Le WWF publie un rapport alarmant sur la santé des rivières en France.
Selon les données de l’ONG, seulement 43,1% des cours d’eau et des plans d’eau sur le territoire sont en bon état écologique.
Une situation qui met en danger des espèces emblématiques de l’Hexagone, comme la truite de rivière ou le grèbe huppé.

Les cours d’eau de France sont en danger. C’est le message d’un rapport publié ce mercredi 22 mai par le WWF. Intitulé « Pour des Rivières Vivantes », il alerte sur le fait que « près de 56,9% des eaux françaises ne sont pas en bon état écologique » et ce, « malgré les dépenses déployées pour les politiques de l’eau, estimée à 500 milliards d’euros depuis 20 ans »
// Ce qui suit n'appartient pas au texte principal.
-- ===== PRECONDITION & SPEC =====
-- Pre_ restricts to the problem's natural card domain 0–9: outside it Python's 10-slot
-- count list either raises IndexError (cards ≥ 10 or < -10) or, for cards in -10..-1,
-- A returns a value produced by accidental negative-index wraparound.
def Pre_solve (cards : List Int) : Prop := ∀ x ∈ cards, 0 ≤ x ∧ x < 10
instance (cards : List Int) : Decidable (Pre_solve cards) := by unfold Pre_solve; infer_instance
def pvWitness_solve : List Int := ([3, 5, 3, 5, 3])

def Spec_solve (cards : List Int) (out : Int) : Prop := out = solve_alt cards
instance (cards : List Int) (out : Int) : Decidable (Spec_solve cards out) := by unfold Spec_solve; infer_instance

-- ===== CLAIM (what is proved, stated in full; the proofs are below) =====
def Claim_equal_solve : Prop := ∀ (cards : List Int), Dom_solve cards → Pre_solve cards → Spec_solve cards (solve cards)

-- ===== LEMMAS AND PROOFS =====

def G (c : List Int) (k : Nat) : Int := c.getD k 0
def inc1 (c : List Int) (j : Nat) : List Int := c.set j (G c j + 1)
def Tri (c : List Int) : Prop := ∃ k, k < 10 ∧ 3 ≤ G c k
def Run (c : List Int) : Prop := ∃ s, s < 8 ∧ G c s ≠ 0 ∧ G c (s+1) ≠ 0 ∧ G c (s+2) ≠ 0
def Loc (c : List Int) (j : Nat) : Prop :=
  3 ≤ G c j ∨ ∃ s, s < 8 ∧ j ≤ s + 2 ∧ s ≤ j ∧ G c s ≠ 0 ∧ G c (s+1) ≠ 0 ∧ G c (s+2) ≠ 0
Les plus touchés sont les petits cours d’eau en milieu rural (majoritaires sur les 620.000 km de rivières du pays), alors que la qualité des fleuves en aval des grandes villes s’améliore. Une situation qui s’explique par la mise en place de systèmes d’assainissement et de stations d’épuration pour ces derniers, mais au développement d’un « système agricole productiviste » et à l’artificialisation autour des rivières et ruisseaux des campagnes. 

Ceux-ci voient leurs lits modifiés, subissent des apports de pesticides, phosphates ou nitrates, la construction de barrages, des rejets de micropolluants ou se retrouvent victimes de prélèvements d’eau excessifs. Des pratiques qui les endommagent « sévèrement », pointe le rapport du WWF France. Avec une conséquence majeure : la mise en danger d’écosystèmes entiers et d’espèces animales emblématiques du pays.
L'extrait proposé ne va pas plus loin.